#### ABOUT THIS EXERCISE
Read through the data, and wherever a line holds the word "cstr", write that line out.
--- EXTRACTED RECORDS Enclosed Below ---
-- _fmt: divide and conquer on the text
def pvB_fmt (t : List Char) (offset span : Int) : List Char :=
  if h0 : t = [] then []
  else if h1 : (t.length : Int) ≤ span then pvB_lineBlock t offset
  else if h2 : span ≤ 0 then []    -- unreachable totality guard: span = 4*cpl ≥ 4 at every call
  else
    let lines := -(PySem.Int.floordiv (-(t.length : Int)) span)
    let mid := (PySem.Int.floordiv lines 2) * span
    -- here 0 < mid < len(t), so Python's text[:mid] / text[mid:] are exactly take/drop
    pvB_fmt (t.take mid.toNat) offset span ++ pvB_fmt (t.drop mid.toNat) (offset + mid) span
termination_by t.length
decreasing_by
  all_goals
    rw [pvCeil_eq _ _ (by omega), PySem.Int.floordiv_eq_ediv_of_pos (by norm_num : (0:Int) < 2)]
    set L : Int := (t.length : Int) with hL
    have hsp : 0 < span := by omega
    have hLs : span < L := by omega
    set q : Int := (L + span - 1) / span with hq
    have hub : q * span ≤ L + span - 1 := Int.ediv_mul_le _ (by omega)
    have h2le : 2 ≤ q := by
      rw [hq]
      exact (Int.le_ediv_iff_mul_le hsp).mpr (by omega)
    have hmid1 : span ≤ q / 2 * span := by
      have : 1 ≤ q / 2 := by omega
      nlinarith
    have hmid2 : q / 2 * span ≤ L - 1 := by
      have hh : q / 2 ≤ q - 1 := by omega
      have := mul_le_mul_of_nonneg_right hh (le_of_lt hsp)
      nlinarith
    simp only [List.length_take, List.length_drop]
    omega

def format_numbers_above_alt (input_text : String) (width : Int) : String :=
  String.ofList (pvB_fmt input_text.toList 0 (4 * max 1 (PySem.Int.floordiv (width - 11) 6)))

-- ===== PRECONDITION & SPEC =====
def Spec_format_numbers_above (input_text : String) (width : Int) (out : String) : Prop := out = format_numbers_above_alt input_text width
instance (input_text : String) (width : Int) (out : String) : Decidable (Spec_format_numbers_above input_text width out) := by unfold Spec_format_numbers_above; infer_instance

-- ===== CLAIM (what is proved, stated in full; the proofs are below) =====
def Claim_equal_format_numbers_above : Prop := ∀ (input_text : String) (width : Int), Dom_format_numbers_above input_text width → Spec_format_numbers_above input_text width (format_numbers_above input_text width)

-- ===== LEMMAS AND PROOFS =====

-- proof-side canonical form: the per-line blocks of the output, listed left to right
def pvB_numOver (num : List Char) (n : Nat) : List Char :=
  if num.length < n then num ++ List.replicate (n - num.length) '_' else List.replicate n '_'

def pvB_block (x : List Char) (chunks : List (List Char)) (cpc cpl : Int) (sep : List Char) (g : Int) : List Char :=
  let group := PySem.List.slice chunks (some g) (some (g + cpl))
  let lower := PySem.Chars.join sep group
  let upper := PySem.Chars.join sep ((PySem.List.enumerate group).map fun jc => pvB_numOver (PySem.Int.toChars ((g + jc.1) * cpc + 1)) jc.2.length)
  let pre := "  ".toList ++ pvRjust4 (PySem.Int.toChars (g * cpc + 1)) ++ ['-']
    ++ pvLjust4 (PySem.Int.toChars (min (x.length : Int) ((g + cpl) * cpc))) ++ "  ".toList
  ['\n'] ++ List.replicate pre.length ' ' ++ upper ++ ['\n'] ++ pre ++ lower ++ ['\n']

def pvSliced (x : List Char) (w : Int) : List Char :=
  let chunks := pvA_chunkify x 4
  let cpl := max 1 (PySem.Int.floordiv (w - 11) 6)
  ((PySem.List.pyRange 0 chunks.length cpl).map (pvB_block x chunks 4 cpl "  ".toList)).flatten

-- sep prepended before each piece (what join does after its first piece)
def pvPreJoin (sep : List Char) (l : List (List Char)) : List Char := (l.map (sep ++ ·)).flatten

theorem pvJoin_cons (sep c : List Char) (l : List (List Char)) :
    PySem.Chars.join sep (c :: l) = c ++ pvPreJoin sep l := by
  induction l generalizing c with
  | nil => simp [PySem.Chars.join_singleton, pvPreJoin]
  | cons d t ih => rw [PySem.Chars.join_cons_cons, ih d]; simp [pvPreJoin]

-- every chunk A slices off is a nonempty list
theorem pvChunk_ne_nil (x : List Char) (c : List Char) (h : c ∈ pvA_chunkify x 4) : c ≠ [] := by
  unfold pvA_chunkify at h
  obtain ⟨i, hi, rfl⟩ := List.mem_map.mp h
  rw [PySem.List.mem_pyRange_iff_of_pos (by norm_num)] at hi
  rw [PySem.List.slice_toNat x (a := i) (b := i + 4) (by omega) (by omega)]
  intro hnil
  have := congrArg List.length hnil
  simp at this
  omega

-- A's upper-line text for one chunk is the num-over-underscores helper
theorem pvNumOver_eq (cstr : List Char) (n : Nat) :
    (if cstr.length < (List.replicate n '_').length then
        cstr ++ (List.replicate n '_').drop cstr.length
      else List.replicate n '_') = pvB_numOver cstr n := by
  simp [pvB_numOver, List.drop_replicate]

theorem pvInner_append (chunks : List (List Char)) (cc cpc : Int) (sep : List Char)
    (l1 l2 : List Int) (st : List Char × List Char) (h : ∀ n ∈ l1, n < cc) :
    pvA_inner chunks cc cpc sep (l1 ++ l2) st =
      pvA_inner chunks cc cpc sep l2 (pvA_inner chunks cc cpc sep l1 st) := by
  induction l1 generalizing st with
  | nil => simp [pvA_inner]
  | cons n t ih =>
    obtain ⟨cu, cl⟩ := st
    have hn : ¬ cc ≤ n := by have := h n (by simp); omega
    simp only [List.cons_append, pvA_inner, hn, if_false]
    exact ih _ (fun m hm => h m (by simp [hm]))

-- full processing of consecutive indices g..e-1 (all < cc) from a nonempty accumulator
theorem pvInner_run (chunks : List (List Char)) (sep : List Char)
    (g e : Int) (he : e ≤ (chunks.length : Int)) (cu cl : List Char) (hcl : cl ≠ []) :
    pvA_inner chunks (chunks.length : Int) 4 sep (PySem.List.pyRange g e 1) (cu, cl) =
      (cu ++ pvPreJoin sep ((PySem.List.pyRange g e 1).map fun n =>
          pvB_numOver (PySem.Int.toChars (n * 4 + 1)) (PySem.List.pyGetD chunks n []).length),
       cl ++ pvPreJoin sep ((PySem.List.pyRange g e 1).map fun n => PySem.List.pyGetD chunks n [])) := by
  rcases lt_or_ge g e with hlt | hge
  · rw [PySem.List.pyRange_one_cons hlt]
    have hbrk : ¬ ((chunks.length : Int) ≤ g) := by omega
    have hpos : 0 < cl.length := List.length_pos_iff.mpr hcl
    simp only [pvA_inner, hbrk, if_false, hpos, if_true]
    rw [pvNumOver_eq]
    rw [pvInner_run chunks sep (g + 1) e he _ _ (by simp [hcl])]
    simp [pvPreJoin, List.append_assoc]
  · rw [PySem.List.pyRange_one_eq_nil (by omega)]
    simp [pvA_inner, pvPreJoin]
termination_by (e - g).toNat
decreasing_by omega

-- starting from the empty accumulators one gets the joined group
theorem pvInner_start (chunks : List (List Char)) (sep : List Char)
    (hchunks : ∀ c ∈ chunks, c ≠ [])
    (g e : Int) (hg : 0 ≤ g) (hlt : g < e) (he : e ≤ (chunks.length : Int)) :
    pvA_inner chunks (chunks.length : Int) 4 sep (PySem.List.pyRange g e 1) ([], []) =
      (PySem.Chars.join sep ((PySem.List.pyRange g e 1).map fun n =>
          pvB_numOver (PySem.Int.toChars (n * 4 + 1)) (PySem.List.pyGetD chunks n []).length),
       PySem.Chars.join sep ((PySem.List.pyRange g e 1).map fun n => PySem.List.pyGetD chunks n [])) := by
  rw [PySem.List.pyRange_one_cons hlt]
  have hbrk : ¬ ((chunks.length : Int) ≤ g) := by omega
  have hne : PySem.List.pyGetD chunks g [] ≠ [] :=
    hchunks _ (PySem.List.pyGetD_mem chunks (d := []) (by constructor <;> omega))
  simp only [pvA_inner, hbrk, if_false, List.length_nil, lt_irrefl, List.nil_append]
  rw [pvNumOver_eq]
  rw [pvInner_run chunks sep (g + 1) e he _ _ hne]
  simp [List.map_cons, pvJoin_cons]

-- enumerate over a mapped integer range carries the range element shifted into the index
theorem pvEnum_map_pyRange {α : Type} (f : Int → α) (a b s : Int) :
    PySem.List.enumerate ((PySem.List.pyRange a b 1).map f) s =
      (PySem.List.pyRange a b 1).map (fun m => (s + (m - a), f m)) := by
  rcases lt_or_ge a b with hlt | hge
  · rw [PySem.List.pyRange_one_cons hlt]
    simp only [List.map_cons, PySem.List.enumerate_cons]
    rw [pvEnum_map_pyRange f (a + 1) b (s + 1)]
    congr 1
    · simp
    · apply List.map_congr_left
      intro m _
      simp only [Prod.mk.injEq, and_true]
      ring
  · rw [PySem.List.pyRange_one_eq_nil (by omega)]
    simp
termination_by (b - a).toNat
decreasing_by omega

-- a slice of the chunk list is the list of its elements at the clamped index range
theorem pvGroup_eq (chunks : List (List Char)) (g c : Int) (hg : 0 ≤ g) (hc : 0 ≤ c) :
    PySem.List.slice chunks (some g) (some (g + c)) =
      (PySem.List.pyRange g (min (g + c) (chunks.length : Int)) 1).map
        (fun m => PySem.List.pyGetD chunks m []) := by
  rw [PySem.List.slice_toNat chunks (a := g) (b := g + c) hg (by omega)]
  apply List.ext_getElem
  · simp [PySem.List.length_pyRange_one]
    omega
  · intro k h1 h2
    simp only [List.getElem_take, List.getElem_drop, List.getElem_map]
    rw [PySem.List.getElem_pyRange_one]
    rw [PySem.List.pyGetD_eq_getElem _ _ (by omega) (by
      simp [PySem.List.length_pyRange_one] at h2; omega)]
    congr 1
    simp [PySem.List.length_pyRange_one] at h2
    omega

-- one line of A's output equals the canonical block for the group starting at chunk index n*cpl
theorem pvBlock_eq (x : List Char) (chunks : List (List Char))
    (hchunks : ∀ c ∈ chunks, c ≠ []) (cpl : Int) (hcpl : 0 < cpl)
    (n : Int) (hn0 : 0 ≤ n) (hlt : n * cpl < (chunks.length : Int)) :
    (let p := pvA_inner chunks (chunks.length : Int) 4 "  ".toList
        (PySem.List.pyRange (n * cpl) ((n + 1) * cpl) 1) ([], [])
     let pre := "  ".toList ++ pvRjust4 (PySem.Int.toChars (n * cpl * 4 + 1)) ++ ['-']
       ++ pvLjust4 (PySem.Int.toChars (min (x.length : Int) ((n + 1) * cpl * 4))) ++ "  ".toList
     ['\n'] ++ (List.replicate pre.length ' ' ++ p.1 ++ ['\n']) ++ (pre ++ p.2 ++ ['\n']))
    = pvB_block x chunks 4 cpl "  ".toList (n * cpl) := by
  have hg0 : 0 ≤ n * cpl := by positivity
  set cc : Int := (chunks.length : Int) with hcc
  set g : Int := n * cpl with hgdef
  set e : Int := min (g + cpl) cc with hedef
  have hge : g < e := by omega
  have hee : e ≤ cc := by omega
  have hsplit : PySem.List.pyRange g ((n + 1) * cpl) 1 =
      PySem.List.pyRange g e 1 ++ PySem.List.pyRange e ((n + 1) * cpl) 1 := by
    have hnc : (n + 1) * cpl = g + cpl := by ring
    apply PySem.List.pyRange_one_append <;> omega
  have hrest : ∀ st, pvA_inner chunks cc 4 "  ".toList (PySem.List.pyRange e ((n + 1) * cpl) 1) st = st := by
    intro st
    by_cases hcase : e = (n + 1) * cpl
    · rw [← hcase, PySem.List.pyRange_one_eq_nil (by omega)]; rfl
    · have hecc : e = cc := by
        have : (n+1)*cpl = g + cpl := by ring
        omega
      have hlt2 : e < (n + 1) * cpl := by
        have : (n+1)*cpl = g + cpl := by ring
        omega
      rw [PySem.List.pyRange_one_cons hlt2]
      obtain ⟨cu, cl⟩ := st
      simp [pvA_inner, hecc.symm.le]
  have hA : pvA_inner chunks cc 4 "  ".toList (PySem.List.pyRange g ((n + 1) * cpl) 1) ([], []) =
      (PySem.Chars.join "  ".toList ((PySem.List.pyRange g e 1).map fun m =>
          pvB_numOver (PySem.Int.toChars (m * 4 + 1)) (PySem.List.pyGetD chunks m []).length),
       PySem.Chars.join "  ".toList ((PySem.List.pyRange g e 1).map fun m => PySem.List.pyGetD chunks m [])) := by
    rw [hsplit, pvInner_append _ _ _ _ _ _ _ (by
      intro m hm
      rw [PySem.List.mem_pyRange_one] at hm
      omega)]
    rw [hrest, pvInner_start chunks _ hchunks g e (by omega) hge hee]
  unfold pvB_block
  dsimp only
  rw [pvGroup_eq chunks g cpl (by omega) (by omega)]
  rw [pvEnum_map_pyRange]
  rw [hA]
  dsimp only
  simp only [List.map_map]
  simp only [Function.comp_def]
  have harg : ((PySem.List.pyRange g (min (g + cpl) (chunks.length : Int)) 1).map
        (fun m => pvB_numOver (PySem.Int.toChars ((g + (0 + (m - g))) * 4 + 1)) (PySem.List.pyGetD chunks m []).length))
      = ((PySem.List.pyRange g (min (g + cpl) (chunks.length : Int)) 1).map
        (fun m => pvB_numOver (PySem.Int.toChars (m * 4 + 1)) (PySem.List.pyGetD chunks m []).length)) := by
    apply List.map_congr_left
    intro m _
    congr 2
    ring
  have h1 : n * cpl * 4 + 1 = g * 4 + 1 := by rw [hgdef]
  have h2 : (n + 1) * cpl * 4 = (g + cpl) * 4 := by rw [hgdef]; ring
  rw [h1, h2]
  rw [harg]
  simp [List.append_assoc]
  rfl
--- End of Enclosed EXTRACTED RECORDS ---
#### ANSWER AREA
theorem pvNumOver_eq (cstr : List Char) (n : Nat) :
    (if cstr.length < (List.replicate n '_').length then
        cstr ++ (List.replicate n '_').drop cstr.length
      else List.replicate n '_') = pvB_numOver cstr n := by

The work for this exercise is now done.